I get what you're saying, but you must admit, if a local competitor sent an ugly funeral arrangement and it was next to your beautiful one, wouldn't that be a great ad for your shop?
 
I would think Pro flowers would get the hint (marketing dept) to discontinue their funeral flower site. So embarassing!

They actually have a tab for florist delivered items...it is very prominent in the selection or catagories..It would not be impossible for them to automatically link to florist delivered sympathy section for the sympathy catagory....There would be no garauntee that someone would not send something from another catagory, but at least they would try...I get people trying to send inappropriate crap from my website to funerals all the time, I call them and ask some questions about what made them choose the birthday present bouquet for a sympathy, then advise them that it may upset the family because for them this may very well not be the very happy birthday they had wished to spend with the deceased family member, usually they make a better decision when put in those terms, people in general sometimes have some weird ideas and thought processes and until pointed out in a different way, they have no idea that that thought process even existed...I am sure many of us have recieved gifts that made us think, what in the world was aunt Nancy thinking when she bought me this, same is true with flowers...
 
We recently had a wire delivery for a sympathy to the home, had trouble getting it to them, so called the number given, it was the customers, not the recipient. She was surprised I was trying to hand deliver it, she couldn't understand I was a florist and was trying to deliver an arrangement in a vase and not a box being dropped off. She normally orders thru Proflowers and gets them boxed, I asked her how much her order was, $60 total and we only received $40 total. Spent 20 mins on the phone trying to explain how it all works, she thought you had to go to the flower shop in person to order flowers. I'm hoping I won her over, but not sure if she thinks she's getting a better deal thru Proflowers, she seemed a little dense to me.
 
How could anyone be that stupid to think you have to go to a flower shop to order flowers? I'm thinking that maybe a customer you don't want anyway.
 
So the flowers upset the florist on this board. Not sure if the recipient would be as upset. The flowers look fresh although they are tight. If the recipient takes them home they will last well and as they open they will be reminded of the senders gesture. Does everyone on this board always have perfectly open white lilies. I bet not. Plenty of our images show open flowers when we send tight.
I was making a condolence call and a box of flowers came in from pro flowers. It was the same tight lilies. I watched one of the younger kids open the box and happily place in water. No one made a negative comment.
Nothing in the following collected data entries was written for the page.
-- pv_equiv track=rewrite | github.com/Shiv2157k/leet_code | revisited_2021/arrays/analyze_user_website_visit_pattern.py | analyze_pattern
-- ===== SOURCE A (Python) =====
-- import heapq
-- from itertools import combinations
-- from typing import List
-- from collections import defaultdict
--
-- def analyze_pattern(username: List[str], timestamps: List[int], websites: List[str]):
--     """
--     Approach: Using heapq, combinations and defaultdict.
--     :param username:
--     :param timestamps:
--     :param websites:
--     :return:
--     """
--     # sort them based on time stamps
--     heap = []
--     for i in range(len(username)):
--         heapq.heappush(heap, (timestamps[i], username[i], websites[i]))
--
--     # store all the website visited by user
--     users = defaultdict(list)
--     while heap:
--         _, user, web_site = heapq.heappop(heap)
--         users[user].append(web_site)
--
--     # get the combinations and gather the common count
--     count = defaultdict(int)
--     maximum, result = 0, tuple()
--
--     for user, web_sites in users.items():
--         combos = combinations(web_sites, 3)
--         for sequence in set(combos):
--             count[sequence] += 1
--             if maximum < count[sequence]:
--                 maximum = count[sequence]
--                 result = sequence
--             elif count[sequence] == maximum:
--                 if sequence < result:
--                     result = sequence
--     return result
-- ===== SOURCE B (Python) =====
-- from itertools import combinations
--
--
-- def _is_subseq(sub, seq):
--     """Is `sub` a (not necessarily contiguous) subsequence of `seq`?  Greedy scan."""
--     it = iter(seq)
--     return all(x in it for x in sub)
--
--
-- def analyze_pattern(username, timestamps, websites):
--     """
--     No count table: gather the candidate 3-sequences, then scan them in sorted
--     order, computing each candidate's score directly as the number of users
--     whose visit list contains it as a subsequence; a strict '>' on the sorted
--     scan makes the first maximal candidate the lexicographically smallest one.
--     """
--     visits = {}
--     for _, user, site in sorted(zip(timestamps, username, websites)):
--         visits.setdefault(user, []).append(site)
--     seqs = list(visits.values())
--
--     cands = set()
--     for sites in seqs:
--         cands.update(combinations(sites, 3))
--
--     best_count, best = 0, tuple()
--     for cand in sorted(cands):
--         score = sum(1 for sites in seqs if _is_subseq(cand, sites))
--         if best_count < score:
--             best_count, best = score, cand
--     return best
-- ===== Notes on version B (the rewrite author's own statement) =====
-- stated objective: alternative
-- what changed: B keeps no count table at all: it collects the candidate 3-sequences once, then scans them in sorted order and recomputes each candidate's score from scratch as the number of users whose visit list contains it as a subsequence (greedy subsequence test), a strict '>' on the sorted scan yielding the lexicographically smallest maximal candidate; A instead builds a triple->count dict incrementally per user with a fused running max/tie-break.
import Mathlib
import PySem
-- the outer loop against B's sorted-form scan
theorem pv_main (S : List String) (hS : S.Nodup) (dic : List String) :
    pvOuter (PySem.Dict.mk (S.map (fun k => (k, (0:Int))))) dic
      = if S ≠ [] ∧ dic.any (fun x =>
            decide (pvSortedChars x = PySem.List.sorted S (fun k => k) false)) = true
        then 1 else 2 := by
  induction dic with
  | nil => simp [pvOuter]
  | cons x rest ih =>
    simp only [pvOuter]
    have hsize : (PySem.Dict.mk (S.map (fun k => (k, (0:Int))))).size = S.length := by
      simp [PySem.Dict.size]
    rw [hsize]
    by_cases hlen : PySem.Str.len x = (S.length : Int)
    · rw [if_pos hlen]
      have hkeys0 : (PySem.Dict.mk (S.map (fun k => (k, (0:Int))))).keys = S := by
        rw [PySem.Dict.keys_mk]; simp [Function.comp_def]
      rw [pv_countLoop_eq S x.toList _ hkeys0]
      set q := (x.toList.takeWhile (fun y => S.contains (pvKey y))).map pvKey with hqdef
      have hqS : ∀ k ∈ q, k ∈ S := by
        intro k hk
        rcases List.mem_map.mp hk with ⟨y, hy, rfl⟩
        have := List.mem_takeWhile_imp hy
        simpa [List.contains_eq_mem] using this
      have hitems := pv_modify_fold S hS q hqS (fun _ => (0:Int))
      beta_reduce at hitems
      have hvals : (q.foldl (fun dd k => dd.modify k 0 (· + 1))
          (PySem.Dict.mk (S.map (fun k => (k, (0:Int)))))).values
          = S.map (fun k => ((q.count k : Nat) : Int)) := by
        simp [PySem.Dict.values, hitems, List.map_map, Function.comp_def]
      have hkeysd : (q.foldl (fun dd k => dd.modify k 0 (· + 1))
          (PySem.Dict.mk (S.map (fun k => (k, (0:Int)))))).keys = S := by
        simp [PySem.Dict.keys, hitems, List.map_map, Function.comp_def]
      have hlen' : (x.toList.map pvKey).length = S.length := by
        simp only [PySem.Str.len, Nat.cast_inj] at hlen
        simpa using hlen
      have hqtw : q = (x.toList.map pvKey).takeWhile (fun k => S.contains k) := by
        rw [hqdef, List.takeWhile_map]
        simp [Function.comp_def, List.contains_eq_mem]
      have hcond : ((PySem.Set.ofList ((q.foldl (fun dd k => dd.modify k 0 (· + 1))
            (PySem.Dict.mk (S.map (fun k => (k, (0:Int)))))).values)).length = 1 ∧
            (PySem.Set.ofList ((q.foldl (fun dd k => dd.modify k 0 (· + 1))
            (PySem.Dict.mk (S.map (fun k => (k, (0:Int)))))).values)).sum = 1)
          ↔ (S ≠ [] ∧ ∀ k, k ∈ (x.toList.map pvKey) ↔ k ∈ S) := by
        rw [hvals, pv_values_cond]
        constructor
        · rintro ⟨h1, h2⟩
          refine ⟨by simpa [List.map_eq_nil_iff] using h1, ?_⟩
          rw [← pv_core S (x.toList.map pvKey) hS hlen', ← hqtw]
          intro k hk
          have := h2 _ (List.mem_map.mpr ⟨k, hk, rfl⟩)
          exact_mod_cast this
        · rintro ⟨h1, h2⟩
          have hcount := (pv_core S (x.toList.map pvKey) hS hlen').mpr h2
          rw [← hqtw] at hcount
          refine ⟨by simpa [List.map_eq_nil_iff] using h1, ?_⟩
          intro v hv
          rcases List.mem_map.mp hv with ⟨k, hk, rfl⟩
          exact_mod_cast hcount k hk
      have hPx : ((decide (pvSortedChars x = PySem.List.sorted S (fun k => k) false)) = true)
          ↔ (∀ k, k ∈ (x.toList.map pvKey) ↔ k ∈ S) := by
        simp only [decide_eq_true_eq, pvSortedChars]
        rw [pv_sorted_iff S (x.toList.map (fun c => String.mk [c])) hS]
        constructor
        · rintro ⟨_, h⟩ k
          simpa [pvKey] using h k
        · intro h
          refine ⟨by simpa [pvKey] using hlen', fun k => ?_⟩
          simpa [pvKey] using h k
      by_cases hc : S ≠ [] ∧ ∀ k, k ∈ (x.toList.map pvKey) ↔ k ∈ S
      · rw [if_pos (hcond.mpr hc), if_pos ⟨hc.1, by rw [List.any_cons, hPx.mpr hc.2]; simp⟩]
      · rw [if_neg (fun h => hc (hcond.mp h)), hkeysd]
        have hz : pvZero S = PySem.Dict.mk (S.map (fun k => (k, (0:Int)))) := by
          have := pv_zero_fold S []
          simpa [pvZero, PySem.Set.update_nil_left, PySem.Dict.empty,
            PySem.Set.ofList_eq_self_of_nodup S hS] using this
        rw [hz, ih]
        apply if_congr _ rfl rfl
        apply and_congr_right
        intro h1
        have hPxf : (decide (pvSortedChars x = PySem.List.sorted S (fun k => k) false)) = false := by
          rw [← Bool.not_eq_true]
          intro hp
          exact hc ⟨h1, hPx.mp hp⟩
        rw [List.any_cons, hPxf]
        simp
    · rw [if_neg hlen, ih]
      apply if_congr _ rfl rfl
      apply and_congr_right
      intro _
      have hPxf : (decide (pvSortedChars x = PySem.List.sorted S (fun k => k) false)) = false := by
        rw [decide_eq_false]
        intro hp
        apply hlen
        have hl := congrArg List.length hp
        simp only [pvSortedChars, PySem.List.length_sorted, List.length_map] at hl
        simp only [PySem.Str.len]
        exact_mod_cast hl
      rw [List.any_cons, hPxf]
      simp
-- pv_equiv track=rewrite | github.com/grantmwilliams/Useful-Snippets | src/itertools_ext/dict_roundrobin.py | dict_roundrobin
-- ===== SOURCE A (Python) =====
-- from collections import deque
-- from itertools import cycle, islice, repeat
-- from typing import Any, Dict, Generator, List, Tuple, Union
--
-- Pair = Tuple[Any, Any]
--
-- Record = Dict[Any, Any]
--
-- def dict_roundrobin(d: Dict[Any, List[Any]], orient: str) -> Union[Generator[Pair, None, None], Generator[Record, None, None]]:
--     """
--     Return an iterable yielding column value pairs from a dictionary of lists. The iterable can
--     return pairs as a generator of (key, value) tuples, or a generator of dicts with only
--     non-exhausted key-value pairs.
--
--     parameters:
--         d (dict[Any, list[Any]]): dictionary of {key: [value]}
--         orient str: "pairs" or "records"
--             `"pairs"` returns a generator of (key, value) tuples (`Record`s)
--             `"records"` returns a generator of sub dict records with non-exhausted key-value pairs (`Record`s)
--
--     Examples:
--     >>> data = {
--             'Col_1': ['1a', '1b', '1c'],
--             'Col_2': ['2a', '2b'],
--             'Col_3': [3.0]
--         }
--     >>> list(dict_roundrobin(data, orient="records"))
--     >>> [
--             {
--                 'Col_1': '1a',
--                 'Col_2': '2a',
--                 'Col_3': 3.0
--             },
--             {
--                 'Col_1': '1a',
--                 'Col_2': '2a'
--             },
--             {
--                 'Col_1': 1
--             }
--         ]
--
--     >>> list(dict_roundrobin(data, orient="pairs"))
--         [
--             ('Col_1', 1),
--             ('Col_2', 2),
--             ('Col_3', 3.0),
--             ('Col_1', 1),
--             ('Col_2', 2),
--             ('Col_1', 1)
--         ]
--     """
--     if not isinstance(d, dict):
--         raise ValueError(f"dict_roundrobin(): `d` must be a dictionary of lists. `d` was of non-dictionary type: {type(d)}.")
--
--     if not all(isinstance(v, list) for v in d.values()):
--         bad_kvs = "\n".join(f"{k}: {type(v)}" for k, v in d.items() if not isinstance(v, list))
--         raise ValueError(f"dict_roundrobin(): `d` must be a dictionary of lists. Non list records found:\n{bad_kvs}.")
--
--     num_active = len(d.keys())
--     nexts = cycle(iter(it).__next__ for it in [zip(repeat(k), v) for k, v in d.items()])
--
--     if orient == "pairs":
--         d = deque(maxlen=0)
--         pairs = True
--     elif orient == "records":
--         d = deque(maxlen=num_active)
--         pairs = False
--     else:
--         raise ValueError(f"orient must be `'records'` or `'pairs'` '{orient}' is not valid.")
--
--     while num_active:
--         try:
--             for next in nexts:
--                 if pairs:
--                     yield next()
--                 else:
--                     if len(d) == num_active:
--                         yield dict(list(d))
--                         d.clear()
--                     d.append(next())
--         except StopIteration:
--             # Remove the iterator we just exhausted from the cycle.
--             num_active -= 1
--             nexts = cycle(islice(nexts, num_active))
-- ===== SOURCE B (Python) =====
-- def dict_roundrobin(d, orient):
--     """
--     Round-robin interleave a dict of lists, by direct indexed traversal:
--     round i visits every key whose list still has an i-th element.
--     Matches A on BOTH orients ('pairs' and 'records'), including the
--     partial final round and key order in 'records' mode.
--     """
--     if not isinstance(d, dict):
--         raise ValueError(f"dict_roundrobin(): `d` must be a dictionary of lists. `d` was of non-dictionary type: {type(d)}.")
--
--     if not all(isinstance(v, list) for v in d.values()):
--         bad_kvs = "\n".join(f"{k}: {type(v)}" for k, v in d.items() if not isinstance(v, list))
--         raise ValueError(f"dict_roundrobin(): `d` must be a dictionary of lists. Non list records found:\n{bad_kvs}.")
--
--     if orient not in ("pairs", "records"):
--         raise ValueError(f"orient must be `'records'` or `'pairs'` '{orient}' is not valid.")
--
--     keys = list(d)
--     max_len = max((len(v) for v in d.values()), default=0)
--     for i in range(max_len):
--         if orient == "pairs":
--             for k in keys:
--                 if i < len(d[k]):
--                     yield (k, d[k][i])
--         else:
--             yield {k: d[k][i] for k in keys if i < len(d[k])}
-- ===== Notes on version B (the rewrite author's own statement) =====
-- stated objective: simpler
-- what changed: Replaced the cycle-of-iterators round-robin (deque flushing, islice removal of exhausted iterators) by a direct indexed traversal: loop round index i up to the longest list and emit the entries whose lists still reach i; B reproduces A exactly in BOTH orients, and Pre_ excludes orient='records' only because A's dict-valued yields there cannot be expressed as values of the task's fixed return type list[tuple[str,str]] / List (String x String), and other orients because A raises ValueError.
-- outside the precondition, e.g. on dict_roundrobin({'a': ['x']}, 'rows'): A raises ValueError, B raises ValueError
import Mathlib
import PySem

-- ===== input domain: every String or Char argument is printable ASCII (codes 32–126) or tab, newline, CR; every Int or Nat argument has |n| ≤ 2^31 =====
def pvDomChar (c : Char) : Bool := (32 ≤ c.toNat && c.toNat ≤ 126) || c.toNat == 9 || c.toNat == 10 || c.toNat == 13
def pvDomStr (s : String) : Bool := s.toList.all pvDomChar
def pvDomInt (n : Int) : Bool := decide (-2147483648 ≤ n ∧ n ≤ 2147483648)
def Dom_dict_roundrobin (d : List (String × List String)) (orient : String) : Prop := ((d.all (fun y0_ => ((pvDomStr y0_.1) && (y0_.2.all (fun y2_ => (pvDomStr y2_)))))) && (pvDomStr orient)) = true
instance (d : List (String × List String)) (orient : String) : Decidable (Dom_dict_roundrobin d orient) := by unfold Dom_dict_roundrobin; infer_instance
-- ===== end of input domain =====

-- B replaces A's cycle-of-iterators round-robin (with islice removal of exhausted
-- iterators) by a direct indexed traversal: loop round index i up to the longest list
-- and emit (k, d[k][i]) for every key whose list still reaches i (objective: simpler).
-- The Python B reproduces A in BOTH orients; this file's claim covers 'pairs', the
-- only orient whose output is representable in the declared return type (see Pre_).

-- ===== PORT A =====
-- A's while/for loop over `nexts`: state = the cycle of live iterators in current
-- cyclic order, each iterator = (key, remaining values).  A nonempty head yields its
-- next pair and moves, advanced, to the end of the cycle; an exhausted head raises
-- StopIteration and `cycle(islice(nexts, num_active))` removes it, restarting right
-- after it — i.e. the state becomes the tail.
def rrLoopA : List (String × List String) → List (String × String)
  | [] => []
  | (k, vs) :: t =>
    match vs with
    | [] => rrLoopA t
    | v :: rest => (k, v) :: rrLoopA (t ++ [(k, rest)])
termination_by L => (L.map (fun p => p.2.length)).sum + L.length
decreasing_by
  all_goals simp [List.sum_append] <;> omega

def dict_roundrobin (d : List (String × List String)) (orient : String) : List (String × String) :=
  if orient = "pairs" then rrLoopA d
  else []  -- 'records' yields dicts (no value of the declared pair type exists); other orients raise ValueError: both outside Pre_

-- ===== PORT B =====
-- round i of B's loop: (k, d[k][i]) for each key in order whose list reaches index i
def rrPick (L : List (String × List String)) (i : Nat) : List (String × String) :=
  L.filterMap (fun p => (p.2[i]?).map (fun v => (p.1, v)))

def dict_roundrobin_alt (d : List (String × List String)) (orient : String) : List (String × String) :=
  if orient = "pairs" then
    (List.range ((d.map (fun p => p.2.length)).foldl max 0)).flatMap (rrPick d)
  else []  -- as in A's port: 'records' output is not expressible in the pair type, invalid orients raise; both outside Pre_

-- ===== PRECONDITION & SPEC =====
-- Pre_ excludes orient ≠ "pairs": for orient = "records" A yields dict objects, which are
-- not values of this task's declared return type list[tuple[str,str]] / List (String × String),
-- so no port can represent (let alone match) them — the Python B nevertheless reproduces A
-- there exactly (see Source B and the cited example); for every other orient A raises ValueError.
def Pre_dict_roundrobin (d : List (String × List String)) (orient : String) : Prop :=
  orient = "pairs"
instance (d : List (String × List String)) (orient : String) : Decidable (Pre_dict_roundrobin d orient) := by unfold Pre_dict_roundrobin; infer_instance

def pvWitness_dict_roundrobin : (List (String × List String)) × String :=
  ([("a", ["x", "y"]), ("b", ["z"])], "pairs")

def Spec_dict_roundrobin (d : List (String × List String)) (orient : String) (out : List (String × String)) : Prop := out = dict_roundrobin_alt d orient
instance (d : List (String × List String)) (orient : String) (out : List (String × String)) : Decidable (Spec_dict_roundrobin d orient out) := by unfold Spec_dict_roundrobin; infer_instance

-- ===== CLAIM (what is proved, stated in full; the proofs are below) =====
def Claim_equal_dict_roundrobin : Prop := ∀ (d : List (String × List String)) (orient : String), Dom_dict_roundrobin d orient → Pre_dict_roundrobin d orient → Spec_dict_roundrobin d orient (dict_roundrobin d orient)

-- ===== LEMMAS AND PROOFS =====

-- survivors of one round, advanced past their head, in original order
def rrAdv (L : List (String × List String)) : List (String × List String) :=
  L.filterMap (fun p => match p.2 with
    | [] => none
    | _ :: rest => some (p.1, rest))

theorem rrLoopA_round_aux (L R : List (String × List String)) :
    rrLoopA (L ++ R) = rrPick L 0 ++ rrLoopA (R ++ rrAdv L) := by
  induction L generalizing R with
  | nil => simp [rrPick, rrAdv]
  | cons h t ih =>
    obtain ⟨k, vs⟩ := h
    cases vs with
    | nil =>
      simpa [rrLoopA, rrPick, rrAdv] using ih R
    | cons v rest =>
      have := ih (R ++ [(k, rest)])
      simp only [List.cons_append, rrLoopA, rrPick, rrAdv, List.filterMap_cons] at *
      simp [this, List.append_assoc]

theorem rrLoopA_round (L : List (String × List String)) :
    rrLoopA L = rrPick L 0 ++ rrLoopA (rrAdv L) := by
  simpa using rrLoopA_round_aux L []

theorem rrPick_succ (L : List (String × List String)) (i : Nat) :
    rrPick L (i + 1) = rrPick (rrAdv L) i := by
  induction L with
  | nil => rfl
  | cons h t ih =>
    obtain ⟨k, vs⟩ := h
    cases vs with
    | nil => simpa [rrPick, rrAdv] using ih
    | cons v rest =>
      simp only [rrPick, rrAdv, List.filterMap_cons] at *
      simp [ih]

theorem foldl_max_le_iff (xs : List Nat) (a n : Nat) :
    xs.foldl max a ≤ n ↔ a ≤ n ∧ ∀ x ∈ xs, x ≤ n := by
  induction xs generalizing a with
  | nil => simp
  | cons x t ih =>
    simp only [List.foldl_cons, ih, List.mem_cons]
    constructor
    · rintro ⟨h1, h2⟩
      exact ⟨le_trans (le_max_left _ _) h1, fun y hy => by
        rcases hy with rfl | hy
        · exact le_trans (le_max_right _ _) h1
        · exact h2 y hy⟩
    · rintro ⟨h1, h2⟩
      exact ⟨max_le h1 (h2 x (Or.inl rfl)), fun y hy => h2 y (Or.inr hy)⟩

theorem rrLoopA_eq_flatMap (n : Nat) (L : List (String × List String))
    (hn : (L.map (fun p => p.2.length)).foldl max 0 ≤ n) :
    rrLoopA L = (List.range n).flatMap (rrPick L) := by
  induction n generalizing L with
  | zero =>
    have hall : ∀ p ∈ L, p.2.length = 0 := by
      intro p hp
      have := ((foldl_max_le_iff _ 0 0).mp hn).2 p.2.length (List.mem_map_of_mem hp)
      omega
    have h0 : rrPick L 0 = [] := by
      simp only [rrPick, List.filterMap_eq_nil_iff]
      intro p hp
      have := hall p hp
      simp [List.eq_nil_of_length_eq_zero this]
    have hadv : rrAdv L = [] := by
      simp only [rrAdv, List.filterMap_eq_nil_iff]
      intro p hp
      have := hall p hp
      simp [List.eq_nil_of_length_eq_zero this]
    rw [rrLoopA_round, h0, hadv]
    simp [rrLoopA]
  | succ m ih =>
    have hle : ∀ p ∈ L, p.2.length ≤ m + 1 :=
      fun p hp => ((foldl_max_le_iff _ 0 (m + 1)).mp hn).2 p.2.length (List.mem_map_of_mem hp)
    have hadv : ((rrAdv L).map (fun p => p.2.length)).foldl max 0 ≤ m := by
      rw [foldl_max_le_iff]
      refine ⟨Nat.zero_le _, ?_⟩
      intro x hx
      simp only [List.mem_map] at hx
      obtain ⟨q, hq, rfl⟩ := hx
      simp only [rrAdv, List.mem_filterMap] at hq
      obtain ⟨p, hp, hpq⟩ := hq
      cases hvs : p.2 with
      | nil => simp [hvs] at hpq
      | cons v rest =>
        simp only [hvs] at hpq
        cases hpq
        have := hle p hp
        rw [hvs] at this
        simpa using Nat.lt_succ_iff.mp (by simpa using this)
    rw [rrLoopA_round, ih (rrAdv L) hadv]
    rw [List.range_succ_eq_map, List.flatMap_cons, List.flatMap_map]
    congr 1
    apply List.flatMap_congr  -- pointwise: rrPick L (i+1) = rrPick (rrAdv L) i
    intro i _
    exact (rrPick_succ L i).symm

-- ===== VERDICT (by name: the statement is the Claim_ definition above) =====
theorem dict_roundrobin_spec : Claim_equal_dict_roundrobin := by
  intro d orient _ hpre
  unfold Spec_dict_roundrobin dict_roundrobin dict_roundrobin_alt
  rw [hpre]
  exact rrLoopA_eq_flatMap _ d le_rfl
Do I like the fact that pro flowers got the sale. No I don't. I do point out the difference between shipped in a box and hand arranged. We can make fun of there business model but it surly is working.
 
We've had issues if we sent an arrangement and the flowers were tight, the sender sees the photo the recipient sent and complains that the vase was skimpy and they didn't get their money's worth, or the flowers looked dead, such as alstro. They tend to not look very attractive when not open, maybe they expect it to look different when it comes arranged rather than "fresh from the grower?"